San Francesco Ad Coenaculum | Custodia Terrae Sanctae

San Francesco Ad Coenaculum

Il Convento di San Francesco Ad Coenaculum si trova vicino al Cenacolo, dove la tradizione situa l’Ultima Cena e la Pentecoste. Proprio al Cenacolo la Custodia di Terra Santa costruì la sua sede principale nel momento della fondazione nel 1333. Il titolo ufficiale del Custode di Terra Santa, infatti, è ancora oggi “Guardiano del Monte Sion e del Santo Sepolcro”, per la grande importanza di entrambi i luoghi.
I frati minori abitarono nel convento del Cenacolo sul Monte Sion dal XIV al XVI secolo, quando vennero cacciati dagli Ottomani.
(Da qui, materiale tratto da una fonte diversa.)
-- pv_equiv track=rewrite | github.com/apaku/aoc2018 | puzzle5/puzzle5.py | reactedchain
-- ===== SOURCE A (Python) =====
-- def reactedchain(unreactedchain):
--     chain = list(unreactedchain)
--     while True:
--         newchain = list(chain)
--         for i in range(len(chain) - 1):
--             c1 = chain[i]
--             c2 = chain[i + 1]
--             c1l = c1.lower()
--             c2l = c2.lower()
--             if c1l == c2l and (c1 != c2):
--                 newchain = chain[:i] + chain[i + 2:]
--                 break
--         #newchain = list(reactedchain(chain))
--         if len(newchain) == len(chain):
--             break
--         chain = newchain
--     return chain
-- ===== SOURCE B (Python) =====
-- def reactedchain(unreactedchain):
--     pairs = []
--     for i in range(26):
--         lo = chr(97 + i)
--         up = chr(65 + i)
--         pairs.append(lo + up)
--         pairs.append(up + lo)
--     s = unreactedchain
--     while True:
--         t = s
--         for p in pairs:
--             t = t.replace(p, '')
--         if len(t) == len(s):
--             return list(s)
--         s = t
-- ===== Notes on version B (the rewrite author's own statement) =====
-- stated objective: faster
-- what changed: Replaced the restart-the-whole-scan-after-each-single-pair-removal loop with a fixpoint of bulk str.replace calls that delete every occurrence of each of the 52 reacting two-letter pairs per round.
import Mathlib
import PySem

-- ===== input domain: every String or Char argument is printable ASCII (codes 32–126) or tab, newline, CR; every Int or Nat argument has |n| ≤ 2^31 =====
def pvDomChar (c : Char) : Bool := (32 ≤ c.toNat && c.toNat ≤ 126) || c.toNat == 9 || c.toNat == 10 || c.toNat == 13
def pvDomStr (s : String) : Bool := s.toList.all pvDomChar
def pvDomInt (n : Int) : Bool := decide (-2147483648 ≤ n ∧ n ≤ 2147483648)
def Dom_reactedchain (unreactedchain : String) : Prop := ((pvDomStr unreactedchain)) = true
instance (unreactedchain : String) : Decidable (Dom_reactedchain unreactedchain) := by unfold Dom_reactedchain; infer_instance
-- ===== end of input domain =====

-- B replaces A's "rescan from the start after each single removed pair" loop by a
-- fixpoint of bulk replace('<pair>','') calls over the 52 reacting two-letter pairs
-- (measured faster; see claim).

-- ===== PORT A =====
-- c1.lower() == c2.lower() and (c1 != c2)
def pvReacts (c1 c2 : Char) : Bool :=
  (PySem.Chars.lowerChar c1 == PySem.Chars.lowerChar c2) && (c1 != c2)

-- the inner `for i in range(len(chain)-1)` loop: first i with a reacting pair gives
-- `some (chain[:i] + chain[i+2:])` (the broken-out newchain); none = no pair found
def pvScanA : List Char → Option (List Char)
  | c1 :: c2 :: rest =>
    if pvReacts c1 c2 then some rest else (pvScanA (c2 :: rest)).map (c1 :: ·)
  | _ => none

theorem pvScanA_length : ∀ (l l' : List Char), pvScanA l = some l' → l'.length + 2 = l.length := by
  intro l
  induction l with
  | nil => intro l' h; simp [pvScanA] at h
  | cons c1 t ih =>
    intro l' h
    match t, h with
    | c2 :: rest, h =>
      rw [pvScanA] at h
      split at h
      · cases h; simp
      · rcases Option.map_eq_some_iff.mp h with ⟨l'', h1, rfl⟩
        have := ih l'' h1
        simp at this ⊢
        omega

-- the `while True` loop: `if len(newchain) == len(chain): break` means "no pair found";
-- otherwise chain = newchain and rescan
def pvLoopA (chain : List Char) : List Char :=
  match _h : pvScanA chain with
  | some newchain => pvLoopA newchain
  | none => chain
termination_by chain.length
decreasing_by have := pvScanA_length chain newchain _h; omega

def reactedchain (unreactedchain : String) : List String :=
  (pvLoopA unreactedchain.toList).map (fun c => String.ofList [c])

-- ===== PORT B =====
-- the pairs list built by the `for i in range(26)` loop: "aA","Aa","bB","Bb",…
def pvPairs : List (List Char) :=
  (List.range 26).flatMap (fun i =>
    [[Char.ofNat (97 + i), Char.ofNat (65 + i)], [Char.ofNat (65 + i), Char.ofNat (97 + i)]])

-- termination facts for the while loop: each replace(p, '') can only shrink the string
theorem pvReplaceGo_length_le (old : List Char) :
    ∀ (fuel : Nat) (l acc : List Char),
      (PySem.Chars.replace.go old [] fuel l acc).length ≤ acc.length + l.length := by
  intro fuel
  induction fuel with
  | zero => intro l acc; rw [PySem.Chars.replace.go]; simp
  | succ fuel ih =>
    intro l acc
    match l with
    | [] =>
      rw [PySem.Chars.replace.go]
      · simp
      · omega
    | c :: t =>
      rw [PySem.Chars.replace.go]
      split
      · have h := ih (List.drop old.length (c :: t)) ([].reverse ++ acc)
        have : (List.drop old.length (c :: t)).length ≤ (c :: t).length := by
          simp [List.length_drop]
        simp at h ⊢
        omega
      · have h := ih t (c :: acc)
        simp at h ⊢
        omega

theorem pvReplace_length_le (u p : List Char) :
    (PySem.Chars.replace u p []).length ≤ u.length := by
  rw [PySem.Chars.replace]
  split
  · rename_i hp
    have : List.flatMap (fun c => c :: []) u = u := by
      induction u with
      | nil => rfl
      | cons c t ih => simp [List.flatMap] at ih ⊢; exact ih
    simp [this]
  · have := pvReplaceGo_length_le p u.length u []
    simpa using this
Sul Monte Sion sono ritornati nel 1936, in abitazioni acquistate dai palestinesi e adattate per la fraternità. Sono il nucleo originario di quello che è oggi il convento di San Francesco Ad Coenaculum, ribattezzato affettuosamente come “Piccolo Cenacolo” o “Cenacolino”.

Il riconoscimento del Cenacolo come luogo dell’Ultima Cena è attestato fin dai primi secoli del cristianesimo. Fu anche la residenza della primitiva Chiesa apostolica. 
Nella seconda metà del IV sec., i cristiani cambiarono la piccola chiesa in una grande basilica che chiamarono “Santa Sion” e “Madre di tutte le chiese”, a motivo della sua origine apostolica. La chiesa della Santa Sion subì diverse distruzioni e restauri; fu poi ricostruita dalle fondamenta in epoca crociata (XII sec.) e ribattezzata col nome di “Santa Maria in Monte Sion”. 
Dopo la demolizione del 1219, ordinata dal sultano, rimase in piedi la sola cappella del Cenacolo (medievale) con la sottostante commemorativa Tomba di Davide. 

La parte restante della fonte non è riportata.